ASSIGNMENT: Only one stretch of the records below should be repeated. It starts with the line containing "-- ('i[0]==codGenero' with" and goes on through the line containing "if a.1 == codArtista then", exactly as written.

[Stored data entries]
[Start of section]

-- pv_equiv track=rewrite | github.com/yfundorac/data-labs | module-1/lab-code-simplicity-efficiency/your-code/challenge-3.py | longest_side
-- ===== SOURCE A (Python) =====
-- def longest_side(x):
--     X = x + 1
--     return max([
--         c
--         for c in range(5, X)
--         for b in range(4, X)
--         for a in range(3, X)
--         if (a ** 2 + b ** 2 ==
--             c ** 2)
--     ])
-- ===== SOURCE B (Python) =====
-- def longest_side(x):
--     squares = {n * n for n in range(3, x + 1)}
--     for c in range(x, 4, -1):
--         cc = c * c
--         if any(cc - b * b in squares for b in range(4, x + 1)):
--             return c
--     raise ValueError("no Pythagorean triple with hypotenuse <= x")
-- ===== Notes on version B (the rewrite author's own statement) =====
-- stated objective: faster
-- what changed: Replaces the exhaustive triple loop + max() over all Pythagorean hypotenuses by a downward scan over candidate hypotenuses with a precomputed set of leg squares, returning the first (= largest) hit.
-- outside the precondition, e.g. on longest_side(3): A raises ValueError, B raises ValueError; on longest_side(4): A raises ValueError, B raises ValueError
import Mathlib
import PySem

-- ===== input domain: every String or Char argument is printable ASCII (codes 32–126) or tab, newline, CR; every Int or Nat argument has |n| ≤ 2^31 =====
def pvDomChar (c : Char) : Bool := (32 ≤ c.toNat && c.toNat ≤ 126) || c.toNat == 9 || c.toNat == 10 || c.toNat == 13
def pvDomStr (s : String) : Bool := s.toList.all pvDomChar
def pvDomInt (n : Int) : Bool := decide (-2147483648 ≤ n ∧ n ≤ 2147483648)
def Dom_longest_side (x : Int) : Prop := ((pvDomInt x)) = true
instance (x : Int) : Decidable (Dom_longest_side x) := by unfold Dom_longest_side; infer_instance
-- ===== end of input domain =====

-- B replaces A's exhaustive triple loop + max() by a downward hypotenuse scan with a
-- precomputed set of leg squares, returning the first (= largest) hit: asymptotically faster.

-- ===== PORT A =====
-- the triple-loop comprehension [c for c in range(5,X) for b in range(4,X) for a in range(3,X) if a**2+b**2==c**2]
def lsList (x : Int) : List Int :=
  let X := x + 1
  (PySem.List.pyRange 5 X 1).flatMap (fun c =>
    (PySem.List.pyRange 4 X 1).flatMap (fun b =>
      (PySem.List.pyRange 3 X 1).filterMap (fun a =>
        if a ^ 2 + b ^ 2 = c ^ 2 then some c else none)))

-- max(list); none (ValueError on empty list) is excluded by Pre_, .getD 0 is unreachable there
def longest_side (x : Int) : Int :=
  (PySem.List.max? (lsList x) (fun y => y)).getD 0

-- ===== PORT B =====
-- the 'for c in range(x, 4, -1): if any(...): return c' loop; 0 stands for the
-- ValueError branch after the loop, unreachable under Pre_
def lsScan (squares : PySem.Set Int) (bs : List Int) : List Int → Int
  | [] => 0
  | c :: cs =>
      if bs.any (fun b => PySem.Set.contains squares (c * c - b * b)) then c
      else lsScan squares bs cs

def longest_side_alt (x : Int) : Int :=
  let squares : PySem.Set Int :=
    PySem.Set.ofList ((PySem.List.pyRange 3 (x + 1) 1).map (fun n => n * n))
  lsScan squares (PySem.List.pyRange 4 (x + 1) 1) (PySem.List.pyRange x 4 (-1))

-- ===== PRECONDITION & SPEC =====
-- A raises ValueError (max of an empty list) for x < 5; the smallest triple 3,4,5 exists once x ≥ 5
def Pre_longest_side (x : Int) : Prop := 5 ≤ x
instance (x : Int) : Decidable (Pre_longest_side x) := by unfold Pre_longest_side; infer_instance
def pvWitness_longest_side : Int := 5

def Spec_longest_side (x : Int) (out : Int) : Prop := out = longest_side_alt x
instance (x : Int) (out : Int) : Decidable (Spec_longest_side x out) := by unfold Spec_longest_side; infer_instance

-- ===== CLAIM (what is proved, stated in full; the proofs are below) =====
def Claim_equal_longest_side : Prop := ∀ (x : Int), Dom_longest_side x → Pre_longest_side x → Spec_longest_side x (longest_side x)

-- ===== LEMMAS AND PROOFS =====

-- c is a Pythagorean hypotenuse with legs in A's ranges
def Hit (x c : Int) : Prop :=
  ∃ a, a ∈ PySem.List.pyRange 3 (x + 1) 1 ∧
    ∃ b, b ∈ PySem.List.pyRange 4 (x + 1) 1 ∧ a ^ 2 + b ^ 2 = c ^ 2

lemma mem_lsList (x c' : Int) :
    c' ∈ lsList x ↔ c' ∈ PySem.List.pyRange 5 (x + 1) 1 ∧ Hit x c' := by
  simp only [lsList, Hit, List.mem_flatMap, List.mem_filterMap]
  constructor
  · rintro ⟨c, hc, b, hb, a, ha, hif⟩
    split_ifs at hif with h
    · cases hif; exact ⟨hc, a, ha, b, hb, h⟩
  · rintro ⟨hc, a, ha, b, hb, h⟩
    exact ⟨c', hc, b, hb, a, ha, by simp [h]⟩

lemma check_iff (x c : Int) :
    ((PySem.List.pyRange 4 (x + 1) 1).any (fun b =>
      PySem.Set.contains
        (PySem.Set.ofList ((PySem.List.pyRange 3 (x + 1) 1).map (fun n => n * n)))
        (c * c - b * b)) = true) ↔ Hit x c := by
  simp only [List.any_eq_true, PySem.Set.contains_iff, PySem.Set.mem_ofList,
    List.mem_map, Hit]
  constructor
  · rintro ⟨b, hb, n, hn, hsq⟩
    exact ⟨n, hn, b, hb, by nlinarith [hsq]⟩
  · rintro ⟨a, ha, b, hb, h⟩
    exact ⟨b, hb, a, ha, by nlinarith [h]⟩

-- the downward scan returns the maximal element satisfying the check
lemma lsScan_spec (squares : PySem.Set Int) (bs : List Int) (l : List Int) (m : Int)
    (hsort : l.Pairwise (· > ·))
    (hm : m ∈ l)
    (hchk : bs.any (fun b => PySem.Set.contains squares (m * m - b * b)) = true)
    (hmax : ∀ c ∈ l, bs.any (fun b => PySem.Set.contains squares (c * c - b * b)) = true → c ≤ m) :
    lsScan squares bs l = m := by
  induction l with
  | nil => cases hm
  | cons c cs ih =>
    simp only [lsScan]
    by_cases hc : bs.any (fun b => PySem.Set.contains squares (c * c - b * b)) = true
    · rw [if_pos hc]
      rcases List.mem_cons.mp hm with rfl | hm'
      · rfl
      · have h1 : c > m := (List.pairwise_cons.mp hsort).1 m hm'
        have h2 : c ≤ m := hmax c (List.mem_cons_self) hc
        omega
    · rw [if_neg hc]
      rcases List.mem_cons.mp hm with rfl | hm'
      · exact absurd hchk hc
      · exact ih (List.pairwise_cons.mp hsort).2 hm'
          (fun c' hc' h => hmax c' (List.mem_cons_of_mem _ hc') h)

lemma pyRange_down_pairwise (x : Int) :
    (PySem.List.pyRange x 4 (-1)).Pairwise (· > ·) := by
  rw [PySem.List.pyRange_neg_one_eq_reverse, List.pairwise_reverse]
  exact PySem.List.pairwise_lt_pyRange_one 5 (x + 1)

-- ===== VERDICT (by name: the statement is the Claim_ definition above) =====
theorem longest_side_spec : Claim_equal_longest_side := by
  intro x _ hpre
  unfold Spec_longest_side Pre_longest_side at *
  -- A's list is nonempty: 5 is in it
  have h5 : (5 : Int) ∈ lsList x := by
    rw [mem_lsList]
    refine ⟨by rw [PySem.List.mem_pyRange_one]; omega,
      3, by rw [PySem.List.mem_pyRange_one]; omega,
      4, by rw [PySem.List.mem_pyRange_one]; omega, by norm_num⟩
  cases hm : PySem.List.max? (lsList x) (fun y => y) with
  | none =>
      rw [(PySem.List.max?_eq_none_iff _ _).mp hm] at h5
      cases h5
  | some m =>
      have hmem : m ∈ lsList x := PySem.List.max?_mem hm
      have hmax : ∀ y ∈ lsList x, y ≤ m := PySem.List.max?_isMax hm
      have hA : longest_side x = m := by simp [longest_side, hm]
      rw [hA]
      have hmm := (mem_lsList x m).mp hmem
      rw [PySem.List.mem_pyRange_one] at hmm
      symm
      unfold longest_side_alt
      apply lsScan_spec _ _ _ m (pyRange_down_pairwise x)
      · rw [PySem.List.mem_pyRange_neg_one]; omega
      · exact (check_iff x m).mpr hmm.2
      · intro c hc hchk
        rw [PySem.List.mem_pyRange_neg_one] at hc
        apply hmax
        rw [mem_lsList, PySem.List.mem_pyRange_one]
        exact ⟨⟨by omega, by omega⟩, (check_iff x c).mp hchk⟩
-- pv_equiv track=rewrite | github.com/BraCR10/musicPlayer-TEC-TallerProject | busqueda.py | buscarArtista
-- ===== SOURCE A (Python) =====
-- def buscarArtista(codArtista,listaArt,listaGen):
--     nombreArtista=[]
--     codGenero=[]
--     nombreGenero=0
--     for i in listaArt:
--         if i[0]==codArtista:
--             nombreArtista=i[1]
--             codGenero=i[2]
--     for i in listaGen:
--         if i[0]==codGenero:
--             nombreGenero=i[1]
--     if nombreArtista!=[] and nombreGenero!=0:
--         return nombreArtista,nombreGenero
-- ===== SOURCE B (Python) =====
-- def buscarArtista(codArtista, listaArt, listaGen):
--     # Scan the artist list backwards and stop at the FIRST hit: the last
--     # forward match that A's break-less loop ends up keeping.  Only then
--     # scan the genre list, also backwards with early exit.
--     for a in reversed(listaArt):
--         if a[0] == codArtista:
--             for g in reversed(listaGen):
--                 if g[0] == a[2]:
--                     return a[1], g[1]
--             return None
--     return None
-- ===== Notes on version B (the rewrite author's own statement) =====
-- stated objective: alternative
-- what changed: Replaces A's two staged full passes with sentinel accumulators by nested reversed-order scans with early exit: the first hit walking backwards is A's last forward match, and the genre scan runs only after an artist is found.
import Mathlib
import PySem

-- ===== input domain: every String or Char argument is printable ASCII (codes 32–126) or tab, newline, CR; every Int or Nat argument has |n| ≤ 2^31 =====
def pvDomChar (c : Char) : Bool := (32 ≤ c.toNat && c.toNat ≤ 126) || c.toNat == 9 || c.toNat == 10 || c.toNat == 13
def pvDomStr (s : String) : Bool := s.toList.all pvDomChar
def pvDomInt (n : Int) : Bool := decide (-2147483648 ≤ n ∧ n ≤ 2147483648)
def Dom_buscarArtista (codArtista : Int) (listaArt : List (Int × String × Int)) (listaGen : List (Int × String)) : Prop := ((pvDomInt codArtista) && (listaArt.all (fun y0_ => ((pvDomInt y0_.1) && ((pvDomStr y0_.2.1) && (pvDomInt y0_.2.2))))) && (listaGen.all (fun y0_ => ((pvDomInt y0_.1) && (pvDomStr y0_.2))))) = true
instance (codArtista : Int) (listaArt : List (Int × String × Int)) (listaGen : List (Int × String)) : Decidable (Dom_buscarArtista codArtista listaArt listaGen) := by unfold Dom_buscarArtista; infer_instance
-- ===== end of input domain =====

-- B replaces A's two staged full passes with sentinel accumulators by nested
-- reversed-order scans with early exit (first backward hit = A's last forward
-- match); objective: alternative, same worst-case cost.

-- ===== PORT A =====
-- Python sentinels: nombreArtista=[] ↦ none, codGenero=[] ↦ none, nombreGenero=0 ↦ none
-- ('i[0]==codGenero' with codGenero=[] is False in Python: the 'none => false' branch).
def buscarArtista (codArtista : Int) (listaArt : List (Int × String × Int)) (listaGen : List (Int × String)) : Option (String × String) :=
  let st := listaArt.foldl
    (fun (st : Option String × Option Int) i =>
      if i.1 == codArtista then (some i.2.1, some i.2.2) else st)
    (none, none)
  let nombreGenero := listaGen.foldl
    (fun (ng : Option String) i =>
      if (match st.2 with | some c => i.1 == c | none => false) then some i.2 else ng)
    none
  match st.1, nombreGenero with
  | some na, some g => some (na, g)
  | _, _ => none

-- ===== PORT B =====
-- inner reversed early-exit scan of the genre list
def pvGenScan (cod : Int) : List (Int × String) → Option String
  | [] => none
  | g :: t => if g.1 == cod then some g.2 else pvGenScan cod t

-- outer reversed early-exit scan of the artist list
def pvArtScan (codArtista : Int) (genRev : List (Int × String)) : List (Int × String × Int) → Option (String × String)
  | [] => none
  | a :: t =>
    if a.1 == codArtista then
      match pvGenScan a.2.2 genRev with
      | some g => some (a.2.1, g)
      | none => none
    else pvArtScan codArtista genRev t

def buscarArtista_alt (codArtista : Int) (listaArt : List (Int × String × Int)) (listaGen : List (Int × String)) : Option (String × String) :=
  pvArtScan codArtista listaGen.reverse listaArt.reverse

-- ===== PRECONDITION & SPEC =====
def Spec_buscarArtista (codArtista : Int) (listaArt : List (Int × String × Int)) (listaGen : List (Int × String)) (out : Option (String × String)) : Prop := out = buscarArtista_alt codArtista listaArt listaGen
instance (codArtista : Int) (listaArt : List (Int × String × Int)) (listaGen : List (Int × String)) (out : Option (String × String)) : Decidable (Spec_buscarArtista codArtista listaArt listaGen out) := by unfold Spec_buscarArtista; infer_instance

-- ===== CLAIM (what is proved, stated in full; the proofs are below) =====
def Claim_equal_buscarArtista : Prop := ∀ (codArtista : Int) (listaArt : List (Int × String × Int)) (listaGen : List (Int × String)), Dom_buscarArtista codArtista listaArt listaGen → Spec_buscarArtista codArtista listaArt listaGen (buscarArtista codArtista listaArt listaGen)

-- ===== LEMMAS AND PROOFS =====

-- A break-less "last match wins" scan is the find? of the reversed list.
theorem foldl_lastmatch {α β : Type} (l : List α) (p : α → Bool) (f : α → β) (init : β) :
    l.foldl (fun st a => if p a then f a else st) init =
      match l.reverse.find? p with
      | some a => f a
      | none => init := by
  induction l generalizing init with
  | nil => simp
  | cons c t ih =>
    simp only [List.foldl_cons, List.reverse_cons, List.find?_append, ih]
    cases h : t.reverse.find? p with
    | some a => simp
    | none =>
      simp only [Option.none_or]
      by_cases hp : p c = true <;> simp [List.find?, hp]

theorem pvGenScan_eq_find? (cod : Int) (l : List (Int × String)) :
    pvGenScan cod l = (l.find? (fun g => g.1 == cod)).map (·.2) := by
  induction l with
  | nil => simp [pvGenScan]
  | cons c t ih =>
    by_cases h : (c.1 == cod) = true <;> simp [pvGenScan, List.find?, h, ih]

theorem pvArtScan_eq_find? (codArtista : Int) (genRev : List (Int × String)) (l : List (Int × String × Int)) :
    pvArtScan codArtista genRev l =
      match l.find? (fun a => a.1 == codArtista) with
      | some a =>
        (match pvGenScan a.2.2 genRev with
         | some g => some (a.2.1, g)
         | none => none)
      | none => none := by
  induction l with
  | nil => simp [pvArtScan]
  | cons c t ih =>
    by_cases h : (c.1 == codArtista) = true <;> simp [pvArtScan, List.find?, h, ih]

-- ===== VERDICT (by name: the statement is the Claim_ definition above) =====
theorem buscarArtista_spec : Claim_equal_buscarArtista := by
  intro codArtista listaArt listaGen _
  unfold Spec_buscarArtista buscarArtista buscarArtista_alt
  simp only [foldl_lastmatch, pvArtScan_eq_find?, pvGenScan_eq_find?]
  cases hA : listaArt.reverse.find? (fun i => i.1 == codArtista) with
  | none => simp
  | some a =>
    simp only [hA]
    cases hG : listaGen.reverse.find? (fun i => i.1 == a.2.2) with
    | none => simp
    | some g => simp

[End of section]

PROBLEM SOLUTION:
-- ('i[0]==codGenero' with codGenero=[] is False in Python: the 'none => false' branch).
def buscarArtista (codArtista : Int) (listaArt : List (Int × String × Int)) (listaGen : List (Int × String)) : Option (String × String) :=
  let st := listaArt.foldl
    (fun (st : Option String × Option Int) i =>
      if i.1 == codArtista then (some i.2.1, some i.2.2) else st)
    (none, none)
  let nombreGenero := listaGen.foldl
    (fun (ng : Option String) i =>
      if (match st.2 with | some c => i.1 == c | none => false) then some i.2 else ng)
    none
  match st.1, nombreGenero with
  | some na, some g => some (na, g)
  | _, _ => none

-- ===== PORT B =====
-- inner reversed early-exit scan of the genre list
def pvGenScan (cod : Int) : List (Int × String) → Option String
  | [] => none
  | g :: t => if g.1 == cod then some g.2 else pvGenScan cod t

-- outer reversed early-exit scan of the artist list
def pvArtScan (codArtista : Int) (genRev : List (Int × String)) : List (Int × String × Int) → Option (String × String)
  | [] => none
  | a :: t =>
    if a.1 == codArtista then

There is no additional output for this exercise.